Clinton Jones, Ph.D.

Professor, Charles Bessey Professorship
University of Nebraska-Lincoln
School of Veterinary and Biomedical Sciences
234 Morrison Center
Lincoln, NE 68583-0905
Phone - 402.472.1890
Fax - 402.472.3323
cjones@unlnotes.unl.edu

Current research activities

Latency of a-herpesvirinae subfamily members is the major focus of my research program.  We are studying two a-herpesvirinae subfamily members, Bovine Herpes Virus Type 1 (BHV-1) and Herpes Simplex Virus Type 1 (HSV-1), to identify common signaling pathways that regulate the latency-reactivation cycle. BHV-1 is a significant viral pathogen of cattle because it causes respiratory disease, abortion, occasionally encephalitis, and is a causative agent of Bovine Respiratory Complex, which costs the cattle industry more than $1 billion/year in losses/ year.  HSV-1 causes corneal blindness and encephalitis, and 25% of all new genital herpes cases.  BHV-1 and HSV-1 are important pathogens of their respective hosts. 

            a-herpesvirinae subfamily members initiate infection in mucosal epithelial surfaces located in the eye, nose, mouth, upper respiratory tract, or genital tract.  Extensive viral gene expression occurs, virus is shed, and clinical symptoms are apparent.  Virus then enters the peripheral nervous system, where it establishes a latent infection in sensory neurons.  Viral DNA can persist in a latent state for the lifetime of the infected host or can periodically reactivate.  In contrast to the 70-80 viral genes expressed in epithelial cells, viral gene expression is restricted in latently infected neurons.  The BHV-1 latency related (LR) gene and ORF-E, or the HSV-1 latency-associated transcript (LAT) are the only known viral genes that are abundantly expressed in latently infected neurons.  LAT and LR-RNA are transcribed from the opposite strand of an immediate early gene (ICP0) that encodes a protein, which stimulates productive infection and viral gene expression.  The latency-reactivation cycle can be operationally divided into 3 distinct stages: 1) establishment, 2) maintenance, and 3) reactivation form latency.  Reactivation from latency periodically occurs after a stressful stimulus and/or immune-suppression.  Successful reactivation leads to virus transmission and recurrent disease.  In summary, the latency-reactivation cycle of a-herpesvirinae subfamily members is crucial for pathogenesis and virus transmission.
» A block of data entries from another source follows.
-- pv_equiv track=rewrite | github.com/Srungot/Asterion-PyObfuscator | sample/oneline_imports.py | process_imports
-- ===== SOURCE A (Python) =====
-- def process_imports(content):
--     lines = content.split('\n')
--     imports = []
--     non_imports = []
--     current_imports = []
--
--     for line in lines:
--         stripped = line.strip()
--         if stripped.startswith(('import ', 'from ')):
--             current_imports.append(stripped)
--         else:
--             if current_imports:
--                 imports.append(';'.join(current_imports))
--                 current_imports = []
--             if stripped:
--                 non_imports.append(line)
--
--     if current_imports:
--         imports.append(';'.join(current_imports))
--
--     return '\n'.join(imports + [''] + non_imports) if imports else '\n'.join(non_imports)
-- ===== SOURCE B (Python) =====
-- def process_imports(content):
--     lines = content.split('\n')
--
--     def is_imp(line):
--         return line.strip().startswith(('import ', 'from '))
--
--     imports = []
--     non_imports = []
--     i = 0
--     n = len(lines)
--     while i < n:
--         j = i + 1
--         while j < n and is_imp(lines[j]) == is_imp(lines[i]):
--             j += 1
--         group = lines[i:j]
--         if is_imp(lines[i]):
--             imports.append(';'.join(l.strip() for l in group))
--         else:
--             non_imports.extend(l for l in group if l.strip())
--         i = j
--     return '\n'.join(imports + [''] + non_imports) if imports else '\n'.join(non_imports)
-- ===== Notes on version B (the rewrite author's own statement) =====
-- stated objective: alternative
-- what changed: Replaces the line-by-line accumulator/flush state machine with groupby-style span chunking: lines are cut into maximal runs of import/non-import lines with an inner span scan, and each run is emitted in one step (joined imports or filtered originals).
import Mathlib
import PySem

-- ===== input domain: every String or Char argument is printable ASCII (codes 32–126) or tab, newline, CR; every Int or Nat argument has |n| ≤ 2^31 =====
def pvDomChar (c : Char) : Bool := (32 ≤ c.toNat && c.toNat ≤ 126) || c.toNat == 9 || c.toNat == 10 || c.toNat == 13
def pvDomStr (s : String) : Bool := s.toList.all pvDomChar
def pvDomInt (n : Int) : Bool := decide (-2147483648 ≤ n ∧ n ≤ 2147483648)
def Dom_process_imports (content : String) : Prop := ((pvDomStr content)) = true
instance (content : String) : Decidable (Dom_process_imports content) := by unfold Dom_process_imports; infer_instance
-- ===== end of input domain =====

-- B collapses the same import runs by groupby-style span chunking instead of A's accumulator/flush loop; same cost, alternative structure.

-- ===== PORT A =====
-- one loop step of A: state = (imports, non_imports, current_imports)
def piStepA (st : List String × List String × List String) (line : String) :
    List String × List String × List String :=
  let imports := st.1
  let non_imports := st.2.1
  let current_imports := st.2.2
  let stripped := PySem.Str.strip line
  if PySem.Str.startswith stripped "import " || PySem.Str.startswith stripped "from " then
    (imports, non_imports, current_imports ++ [stripped])
  else
    let imports := if current_imports ≠ [] then imports ++ [PySem.Str.join ";" current_imports] else imports
    let non_imports := if stripped ≠ "" then non_imports ++ [line] else non_imports
    (imports, non_imports, ([] : List String))

def process_imports (content : String) : String :=
  let lines := (PySem.Str.split? content "\n").getD []
  let st := lines.foldl piStepA ([], [], [])
  let imports := if st.2.2 ≠ [] then st.1 ++ [PySem.Str.join ";" st.2.2] else st.1
  let non_imports := st.2.1
  if imports ≠ [] then PySem.Str.join "\n" (imports ++ [""] ++ non_imports)
  else PySem.Str.join "\n" non_imports

-- ===== PORT B =====
-- Source B's is_imp
def piKey (line : String) : Bool :=
  PySem.Str.startswith (PySem.Str.strip line) "import " ||
    PySem.Str.startswith (PySem.Str.strip line) "from "

-- Source B's outer while loop cuts the line list into maximal runs of equal key (the inner j-scan)
def piChunks (key : String → Bool) : List String → List (Bool × List String)
  | [] => []
  | l :: ls =>
    (key l, l :: ls.takeWhile (fun x => key x == key l)) ::
      piChunks key (ls.dropWhile (fun x => key x == key l))
termination_by ls => ls.length
decreasing_by simpa using Nat.lt_succ_of_le (List.length_dropWhile_le _ _)

-- Source B's per-group body
def piStepB (st : List String × List String) (g : Bool × List String) :
    List String × List String :=
  if g.1 then (st.1 ++ [PySem.Str.join ";" (g.2.map PySem.Str.strip)], st.2)
  else (st.1, st.2 ++ g.2.filter (fun l => PySem.Str.strip l ≠ ""))

def process_imports_alt (content : String) : String :=
  let lines := (PySem.Str.split? content "\n").getD []
  let st := (piChunks piKey lines).foldl piStepB ([], [])
  let imports := st.1
  let non_imports := st.2
  if imports ≠ [] then PySem.Str.join "\n" (imports ++ [""] ++ non_imports)
  else PySem.Str.join "\n" non_imports

-- ===== PRECONDITION & SPEC =====
def Spec_process_imports (content : String) (out : String) : Prop := out = process_imports_alt content
instance (content : String) (out : String) : Decidable (Spec_process_imports content out) := by unfold Spec_process_imports; infer_instance

-- ===== CLAIM (what is proved, stated in full; the proofs are below) =====
def Claim_equal_process_imports : Prop := ∀ (content : String), Dom_process_imports content → Spec_process_imports content (process_imports content)

-- ===== LEMMAS AND PROOFS =====
-- A's final flush, applied to the loop state
def piFinishA (st : List String × List String × List String) : List String × List String :=
  (if st.2.2 ≠ [] then st.1 ++ [PySem.Str.join ";" st.2.2] else st.1, st.2.1)

theorem piStepA_true (st : List String × List String × List String) (line : String)
    (h : piKey line = true) :
    piStepA st line = (st.1, st.2.1, st.2.2 ++ [PySem.Str.strip line]) := by
  have h' : (PySem.Str.startswith (PySem.Str.strip line) "import " ||
      PySem.Str.startswith (PySem.Str.strip line) "from ") = true := h
  simp only [piStepA]
  rw [h']
  simp

theorem piStepA_false (st : List String × List String × List String) (line : String)
    (h : piKey line = false) :
    piStepA st line =
      (if st.2.2 ≠ [] then st.1 ++ [PySem.Str.join ";" st.2.2] else st.1,
       if PySem.Str.strip line ≠ "" then st.2.1 ++ [line] else st.2.1, ([] : List String)) := by
  have h' : (PySem.Str.startswith (PySem.Str.strip line) "import " ||
      PySem.Str.startswith (PySem.Str.strip line) "from ") = false := h
  simp only [piStepA]
  rw [h']
  simp

theorem run_true (r : List String) (h : ∀ x ∈ r, piKey x = true) :
    ∀ (rest imp ni cur : List String),
      List.foldl piStepA (imp, ni, cur) (r ++ rest) =
        List.foldl piStepA (imp, ni, cur ++ r.map PySem.Str.strip) rest := by
  induction r with
  | nil => simp
  | cons a r ih =>
    intro rest imp ni cur
    have ha := h a (by simp)
    rw [List.cons_append, List.foldl_cons, piStepA_true _ _ ha,
      ih (fun x hx => h x (by simp [hx]))]
    simp

theorem run_false (r : List String) (h : ∀ x ∈ r, piKey x = false) :
    ∀ (rest imp ni : List String),
      List.foldl piStepA (imp, ni, []) (r ++ rest) =
        List.foldl piStepA (imp, ni ++ r.filter (fun l => PySem.Str.strip l ≠ ""), []) rest := by
  induction r with
  | nil => simp
  | cons a r ih =>
    intro rest imp ni
    have ha := h a (by simp)
    rw [List.cons_append, List.foldl_cons, piStepA_false _ _ ha]
    simp only [ne_eq, not_true_eq_false, if_false, List.filter_cons]
    by_cases hs : PySem.Str.strip a = "" <;>
      simp [hs, ih (fun x hx => h x (by simp [hx])), List.append_assoc]

theorem flush_early (rest : List String) (h : ∀ x ∈ rest.head?, piKey x = false)
    (imp ni c : List String) (hc : c ≠ []) :
    piFinishA (List.foldl piStepA (imp, ni, c) rest) =
      piFinishA (List.foldl piStepA (imp ++ [PySem.Str.join ";" c], ni, []) rest) := by
  cases rest with
  | nil => simp [piFinishA, hc]
  | cons a rest =>
    have ha := h a (by simp)
    rw [List.foldl_cons, List.foldl_cons, piStepA_false _ _ ha, piStepA_false _ _ ha]
    simp [hc]

theorem head?_dropWhile_key (key : String → Bool) (l : List String) (k : Bool) :
    ∀ x ∈ (l.dropWhile (fun x => key x == k)).head?, (key x == k) = false := by
  induction l with
  | nil => simp
  | cons a l ih =>
    by_cases h : (key a == k) = true
    · simpa [List.dropWhile_cons, h] using ih
    · simp only [Bool.not_eq_true] at h
      simp only [List.dropWhile_cons, h]
      simpa using h

theorem chunks_main : ∀ (n : ℕ) (lines : List String), lines.length ≤ n →
    ∀ imp ni : List String,
      piFinishA (List.foldl piStepA (imp, ni, []) lines) =
        List.foldl piStepB (imp, ni) (piChunks piKey lines) := by
  intro n
  induction n with
  | zero =>
    intro lines hl imp ni
    rw [List.length_eq_zero_iff.mp (Nat.le_zero.mp hl)]
    simp [piChunks, piFinishA]
  | succ n ih =>
    intro lines hl imp ni
    cases lines with
    | nil => simp [piChunks, piFinishA]
    | cons l ls =>
      have hsplit : l :: ls =
          (l :: ls.takeWhile (fun x => piKey x == piKey l)) ++
            ls.dropWhile (fun x => piKey x == piKey l) := by
        simp [List.takeWhile_append_dropWhile]
      have hrest : (ls.dropWhile (fun x => piKey x == piKey l)).length ≤ n := by
        have := List.length_dropWhile_le (fun x => piKey x == piKey l) ls
        simp only [List.length_cons] at hl; omega
      have htake : ∀ x ∈ l :: ls.takeWhile (fun x => piKey x == piKey l), piKey x = piKey l := by
        intro x hx
        rcases List.mem_cons.mp hx with rfl | hx
        · rfl
        · simpa using List.mem_takeWhile_imp hx
      rw [piChunks]
      cases hk : piKey l with
      | true =>
        have htake' : ∀ x ∈ l :: ls.takeWhile (fun x => piKey x == piKey l), piKey x = true := by
          intro x hx; rw [htake x hx, hk]
        rw [hsplit, run_true _ htake']
        have hhead : ∀ x ∈ (ls.dropWhile (fun x => piKey x == piKey l)).head?, piKey x = false := by
          intro x hx
          have := head?_dropWhile_key piKey ls (piKey l) x hx
          rw [hk] at this; simpa using this
        rw [List.nil_append, flush_early _ hhead _ _ _ (by simp),
          ih _ hrest]
        simp [piStepB, hk]
      | false =>
        have htake' : ∀ x ∈ l :: ls.takeWhile (fun x => piKey x == piKey l), piKey x = false := by
          intro x hx; rw [htake x hx, hk]
        rw [hsplit, run_false _ htake', ih _ hrest]
        simp [piStepB, hk]

-- ===== VERDICT (by name: the statement is the Claim_ definition above) =====
theorem process_imports_spec : Claim_equal_process_imports := by
  intro content _
  unfold Spec_process_imports process_imports process_imports_alt
  have h := chunks_main ((PySem.Str.split? content "\n").getD []).length
    ((PySem.Str.split? content "\n").getD []) le_rfl [] []
  simp only [piFinishA, Prod.ext_iff] at h
  simp only [h.1, h.2]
            A protein, ORF2, encoded by the BHV-1 LR gene inhibits apoptosis.  ORF2 also interacts with important cellular transcription factors: Notch1, Notch3, and c/EBP-alpha.  ORF2 interferes with the ability of Notch1 to stimulate viral gene expression and productive infection.  Non-overlapping sequences in ORF2 are important for inhibiting apoptosis versus Notch functions.  Notch family members are crucial during embryogenesis, differentiation, and inappropriate expression enhances tumor cell growth.  Notch family members also interfere with neuronal differentiation, which ORF2 can block.  We recently discovered two micro-RNAs encoded within the LR gene.  These two micro-RNAs inhibit ICP0 expression, promote neuronal survival, and activate innate immune responses by interacting with the RNA sensor, RIG-I.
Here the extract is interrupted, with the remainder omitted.